Pick First metrics will have the following labels:
Name | Disposition | Description |
---|---|---|
grpc.target | required | Indicates the target of the gRPC channel in which PF is used. (Same as the attribute defined in A66.) |
The following metrics will be exported:
Name | Type | Unit | Labels | Description |
---|---|---|---|---|
grpc.lb.pick_first.disconnections | Counter | {disconnection} | grpc.target | Number of times the selected subchannel becomes disconnected. |
grpc.lb.pick_first.connection_attempts_succeeded | Counter | {attempt} | grpc.target | Number of successful connection attempts. |
grpc.lb.pick_first.connection_attempts_failed | Counter | {attempt} | grpc.target | Number of failed connection attempts. |
The XdsClient component was originally described in A27. Note that in A71, we are moving from a single global XdsClient instance to a separate global XdsClient instance for each channel target. The proposed metric schema here reflects that change.
XdsClient metrics will have the following labels:
Name | Disposition | Description |
---|---|---|
grpc.target | required | For clients, indicates the target of the gRPC channel in which the XdsClient is used (i.e., the same as the attribute defined in A66). For servers, will be the string "#server". |
grpc.xds.server | required | The target URI of the xDS server with which the XdsClient is communicating. |
grpc.xds.authority | required | The xDS authority. The value will be "#old" for old-style non-xdstp resource names. |
grpc.xds.cache_state | required | Indicates the cache state of an xDS resource. The value will be one of:
|
grpc.xds.resource_type | required | Indicates an xDS resource type, such as "envoy.config.listener.v3.Listener". |
The following metrics will be exported:
Name | Type | Unit | Labels | Description |
---|---|---|---|---|
grpc.xds_client.connected | Gauge | {bool} | grpc.target, grpc.xds.server | Whether or not the xDS client currently has a working ADS stream to the xDS server. For a given server, this will be set to 1 when the stream is initially created. It will be set to 0 when we have a connectivity failure or when the ADS stream fails without seeing a response message, as per A57. Once set to 0, it will be reset to 1 when we receive the first response on an ADS stream. |
grpc.xds_client.server_failure | Counter | {failure} | grpc.target, grpc.xds.server | A counter of xDS servers going from healthy to unhealthy. A server goes unhealthy when we have a connectivity failure or when the ADS stream fails without seeing a response message, as per gRFC A57. |
grpc.xds_client.resource_updates_valid | Counter | {resource} | grpc.target, grpc.xds.server, grpc.xds.resource_type | A counter of resources received that were considered valid. The counter will be incremented even for resources that have not changed. |
grpc.xds_client.resource_updates_invalid | Counter | {resource} | grpc.target, grpc.xds.server, grpc.xds.resource_type | A counter of resources received that were considered invalid. |
grpc.xds_client.resources | Gauge | {resource} | grpc.target, grpc.xds.authority, grpc.xds.cache_state, grpc.xds.resource_type | Number of xDS resources. |
All metrics added in this proposal will start as experimental and therefore off by default. The long term goal will be to de-experimentalize them and have them be on by default, but the exact criteria for that change are TBD.

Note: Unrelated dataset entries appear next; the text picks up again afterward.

-- pv_equiv track=rewrite | github.com/pypi-data/pypi-mirror-402 | packages/wiselib/wiselib-0.3.33-py3-none-any.whl/wise/utils/formatters/number_formatter.py | minify_number_repeats
-- ===== SOURCE A (Python) =====
-- def minify_number_repeats(numb_str):
--     zero_length = 0
--     output = ""
--     for char in numb_str:
--         if char == "0":
--             zero_length += 1
--         else:
--             if zero_length > 0:
--                 if zero_length <= 2:
--                     output += "0" * zero_length
--                 else:
--                     output += f"0₍{str(zero_length).translate(str.maketrans('0123456789', '₀₁₂₃₄₅₆₇₈₉'))}₎"
--                 zero_length = 0
--             output += char
--     return output
-- ===== SOURCE B (Python) =====
-- _SUB = "\u2080\u2081\u2082\u2083\u2084\u2085\u2086\u2087\u2088\u2089"
--
-- def _enc(n):
--     if n <= 2:
--         return "0" * n
--     return "0\u208d" + "".join(_SUB[int(d)] for d in str(n)) + "\u208e"
--
-- def minify_number_repeats(numb_str):
--     # trailing zero run is never flushed by the formatter, so drop it up front
--     s = numb_str.rstrip("0")
--     pieces = []
--     i = 0
--     n = len(s)
--     while i < n:
--         if s[i] != "0":
--             pieces.append(s[i])
--             i += 1
--         else:
--             j = i
--             while j < n and s[j] == "0":
--                 j += 1
--             pieces.append(_enc(j - i))
--             i = j
--     return "".join(pieces)
-- ===== Notes on version B (the rewrite author's own statement) =====
-- stated objective: alternative
-- what changed: B first right-strips the trailing zero run (which A never flushes) and then scans the string run by run with two indices (an inner while locates each whole zero run), collecting pieces in a list joined at the end, instead of A's per-character loop that threads a pending-zeros counter and flushes it on each non-zero character via string concatenation.
import Mathlib
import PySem

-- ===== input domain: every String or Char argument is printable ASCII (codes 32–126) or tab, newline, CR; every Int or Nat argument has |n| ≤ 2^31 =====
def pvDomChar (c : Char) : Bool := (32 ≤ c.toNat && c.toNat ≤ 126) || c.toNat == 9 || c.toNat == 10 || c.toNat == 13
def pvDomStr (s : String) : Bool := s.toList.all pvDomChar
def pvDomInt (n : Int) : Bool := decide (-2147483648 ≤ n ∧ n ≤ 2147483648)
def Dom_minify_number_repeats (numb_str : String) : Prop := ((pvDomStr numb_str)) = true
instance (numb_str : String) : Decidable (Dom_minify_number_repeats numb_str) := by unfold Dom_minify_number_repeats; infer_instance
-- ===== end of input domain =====

-- B drops the trailing zero run up front (A never flushes it) and then scans the string
-- run by run with two indices, instead of A's per-character loop with a pending-zeros counter;
-- objective: alternative decomposition, same cost.

-- ===== PORT A =====

-- str.maketrans('0123456789', '₀₁₂₃₄₅₆₇₈₉'): digits map to subscripts, every other char unchanged
def pvTransA (c : Char) : Char :=
  if c = '0' then '₀' else if c = '1' then '₁' else if c = '2' then '₂'
  else if c = '3' then '₃' else if c = '4' then '₄' else if c = '5' then '₅'
  else if c = '6' then '₆' else if c = '7' then '₇' else if c = '8' then '₈'
  else if c = '9' then '₉' else c

-- the flush of a pending zero run: "0"*z if z <= 2, else the subscript form
def pvFlushA (z : Int) : List Char :=
  if z ≤ 2 then List.replicate z.toNat '0'
  else '0' :: '₍' :: ((PySem.Int.toChars z).map pvTransA ++ ['₎'])

def minify_number_repeats (numb_str : String) : String :=
  String.ofList
    (numb_str.toList.foldl
      (fun (s : Int × List Char) char =>
        if char = '0' then (s.1 + 1, s.2)
        else (0, (if s.1 > 0 then s.2 ++ pvFlushA s.1 else s.2) ++ [char]))
      (0, [])).2

-- ===== PORT B =====

-- Source B's _SUB[int(d)]: digit char d indexes "₀₁₂₃₄₅₆₇₈₉"
def pvSubB (c : Char) : Char :=
  if c = '0' then '₀' else if c = '1' then '₁' else if c = '2' then '₂'
  else if c = '3' then '₃' else if c = '4' then '₄' else if c = '5' then '₅'
  else if c = '6' then '₆' else if c = '7' then '₇' else if c = '8' then '₈'
  else if c = '9' then '₉' else c

-- Source B's _enc(n)
def pvEncB (n : Int) : List Char :=
  if n ≤ 2 then List.replicate n.toNat '0'
  else '0' :: '₍' :: ((PySem.Int.toChars n).map pvSubB ++ ['₎'])

-- Source B's outer while loop: peel one non-zero char, or one whole zero run (the inner while)
def pvGoB : List Char → List Char
  | [] => []
  | c :: cs =>
    if c = '0' then
      pvEncB (1 + ((cs.takeWhile (fun x => decide (x = '0'))).length : Int))
        ++ pvGoB (cs.dropWhile (fun x => decide (x = '0')))
    else c :: pvGoB cs
termination_by l => l.length
decreasing_by
  · simpa using Nat.lt_succ_of_le (List.length_dropWhile_le _ cs)
  · simp

-- s.rstrip("0"), ported by hand (exact: strips exactly the trailing '0' characters)
def pvRstrip0 (l : List Char) : List Char :=
  (l.reverse.dropWhile (fun x => decide (x = '0'))).reverse

def minify_number_repeats_alt (numb_str : String) : String :=
  String.ofList (pvGoB (pvRstrip0 numb_str.toList))

-- ===== PRECONDITION & SPEC =====
def Spec_minify_number_repeats (numb_str : String) (out : String) : Prop := out = minify_number_repeats_alt numb_str
instance (numb_str : String) (out : String) : Decidable (Spec_minify_number_repeats numb_str out) := by unfold Spec_minify_number_repeats; infer_instance

-- ===== CLAIM (what is proved, stated in full; the proofs are below) =====
def Claim_equal_minify_number_repeats : Prop := ∀ (numb_str : String), Dom_minify_number_repeats numb_str → Spec_minify_number_repeats numb_str (minify_number_repeats numb_str)

-- ===== LEMMAS AND PROOFS =====

-- A's loop body, as a recursion over the remaining characters with the pending-zeros counter
def pvBodyA (z : Int) : List Char → List Char
  | [] => []
  | c :: cs =>
    if c = '0' then pvBodyA (z + 1) cs
    else (if z > 0 then pvFlushA z else []) ++ c :: pvBodyA 0 cs

theorem pvFoldA_eq (cs : List Char) : ∀ (z : Int) (acc : List Char),
    (cs.foldl
      (fun (s : Int × List Char) char =>
        if char = '0' then (s.1 + 1, s.2)
        else (0, (if s.1 > 0 then s.2 ++ pvFlushA s.1 else s.2) ++ [char]))
      (z, acc)).2 = acc ++ pvBodyA z cs := by
  induction cs with
  | nil => intro z acc; simp [pvBodyA]
  | cons c cs ih =>
    intro z acc
    by_cases h : c = '0'
    · simp [h, pvBodyA, List.foldl_cons, ih]
    · simp only [List.foldl_cons, pvBodyA, if_neg h]
      rw [ih]
      by_cases hz : z > 0 <;> simp [hz]

theorem pvBodyA_zeros (m : Nat) : ∀ z, pvBodyA z (List.replicate m '0') = [] := by
  induction m with
  | zero => intro z; simp [pvBodyA]
  | succ m ih => intro z; simp [List.replicate_succ, pvBodyA, ih]

theorem pvBodyA_trail (cs : List Char) (m : Nat) : ∀ z,
    pvBodyA z (cs ++ List.replicate m '0') = pvBodyA z cs := by
  induction cs with
  | nil => intro z; simp [pvBodyA, pvBodyA_zeros]
  | cons c cs ih =>
    intro z
    by_cases h : c = '0' <;> simp [pvBodyA, h, ih]

theorem pvRstrip0_decomp (l : List Char) :
    l = pvRstrip0 l ++ List.replicate (l.reverse.takeWhile (fun x => decide (x = '0'))).length '0' := by
  conv_lhs => rw [← l.reverse_reverse, ← List.takeWhile_append_dropWhile
    (p := fun x => decide (x = '0')) (l := l.reverse)]
  rw [List.reverse_append, pvRstrip0]
  congr 1
  rw [List.eq_replicate_iff]
  constructor
  · simp
  · intro b hb
    rw [List.mem_reverse] at hb
    have := List.mem_takeWhile_imp hb
    simpa using this

theorem pvTakeWhile_rep_append (n : Nat) (c : Char) (hc : ¬ c = '0') (cs : List Char) :
    (List.replicate n '0' ++ c :: cs).takeWhile (fun x => decide (x = '0')) = List.replicate n '0' ∧
    (List.replicate n '0' ++ c :: cs).dropWhile (fun x => decide (x = '0')) = c :: cs := by
  induction n with
  | zero => simp [hc]
  | succ n ih => simp [List.replicate_succ, ih]

theorem pvGetLast?_cons {c : Char} {cs : List Char} (h : cs ≠ []) :
    (c :: cs).getLast? = cs.getLast? := by
  cases cs with
  | nil => exact absurd rfl h
  | cons d ds => simp [List.getLast?_cons_cons]

-- the core correspondence: A's pending-counter recursion equals B's run scanner on a
-- string with no trailing zeros, with the pending z re-materialised as leading zeros
theorem pvBodyA_eq_goB (t : List Char) : t.getLast? ≠ some '0' → t ≠ [] →
    ∀ z : Int, 0 ≤ z → pvBodyA z t = pvGoB (List.replicate z.toNat '0' ++ t) := by
  induction t with
  | nil => intro _ h; exact absurd rfl h
  | cons c cs ih =>
    intro hlast _ z hz
    by_cases h : c = '0'
    · subst h
      have hcs : cs ≠ [] := by
        rintro rfl; exact hlast (by simp)
      have hlast' : cs.getLast? ≠ some '0' := by
        rwa [pvGetLast?_cons hcs] at hlast
      have : pvBodyA z ('0' :: cs) = pvBodyA (z + 1) cs := by simp [pvBodyA]
      rw [this, ih hlast' hcs (z + 1) (by omega)]
      congr 1
      have : (z + 1).toNat = z.toNat + 1 := by omega
      rw [this, List.replicate_succ']
      simp
    · -- c ≠ '0'
      have htail : pvBodyA 0 cs = pvGoB cs := by
        rcases eq_or_ne cs [] with rfl | hcs
        · simp [pvBodyA, pvGoB]
        · have hlast' : cs.getLast? ≠ some '0' := by
            rwa [pvGetLast?_cons hcs] at hlast
          simpa using ih hlast' hcs 0 le_rfl
      rcases eq_or_lt_of_le hz with hz0 | hzpos
      · -- z = 0
        rw [← hz0]
        simp [pvBodyA, pvGoB, h, htail]
      · -- z > 0
        obtain ⟨n, hn⟩ : ∃ n, z.toNat = n + 1 := ⟨z.toNat - 1, by omega⟩
        rw [hn, List.replicate_succ]
        have hrun := pvTakeWhile_rep_append n c h cs
        rw [List.cons_append]
        have hstep : pvGoB ('0' :: (List.replicate n '0' ++ c :: cs))
            = pvEncB (1 + ((List.replicate n '0').length : Int)) ++ pvGoB (c :: cs) := by
          simp only [pvGoB, hrun.1, hrun.2]
          simp
        rw [hstep]
        have hzn : (1 + ((List.replicate n '0').length : Int)) = z := by
          simp [List.length_replicate]; omega
        rw [hzn]
        have hstep2 : pvGoB (c :: cs) = c :: pvGoB cs := by simp only [pvGoB, if_neg h]
        rw [hstep2]
        have : pvFlushA z = pvEncB z := rfl
        simp [pvBodyA, h, hzpos, htail, this]

theorem pvRstrip0_getLast? (l : List Char) : (pvRstrip0 l).getLast? ≠ some '0' := by
  rw [pvRstrip0, List.getLast?_reverse]
  intro h
  have hne : l.reverse.dropWhile (fun x => decide (x = '0')) ≠ [] := by
    intro h0; rw [h0] at h; simp at h
  have := List.head_dropWhile_not (l := l.reverse) (fun x => decide (x = '0')) hne
  rw [List.head?_eq_some_head hne] at h
  simp [Option.some_inj.mp h] at this

theorem pvBodyA_eq_goB_rstrip (l : List Char) : pvBodyA 0 l = pvGoB (pvRstrip0 l) := by
  rw [pvRstrip0_decomp l, pvBodyA_trail, ← pvRstrip0_decomp l]
  rcases eq_or_ne (pvRstrip0 l) [] with h | h
  · rw [h]; simp [pvBodyA, pvGoB]
  · simpa using pvBodyA_eq_goB (pvRstrip0 l) (pvRstrip0_getLast? l) h 0 le_rfl

-- ===== VERDICT (by name: the statement is the Claim_ definition above) =====
theorem minify_number_repeats_spec : Claim_equal_minify_number_repeats := by
  intro numb_str _
  unfold Spec_minify_number_repeats minify_number_repeats minify_number_repeats_alt
  rw [pvFoldA_eq, pvBodyA_eq_goB_rstrip]
  simp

This proposal does not include any features enabled via external I/O, so it does not need environment variable protection.
The metrics defined here are generally a trade-off between the usefulness of the metric and the cost of reporting it. As an example, for the WRR metrics, we considered exporting a histogram of how old the last backend load report was for each RPC sent to a particular backend, but that would have been extremely expensive. So instead, we are reporting the number of stale weights on each scheduler update.
Will be implemented in C-core by @markdroth, in Java by @dnvindhya, and in Go by @zasweq.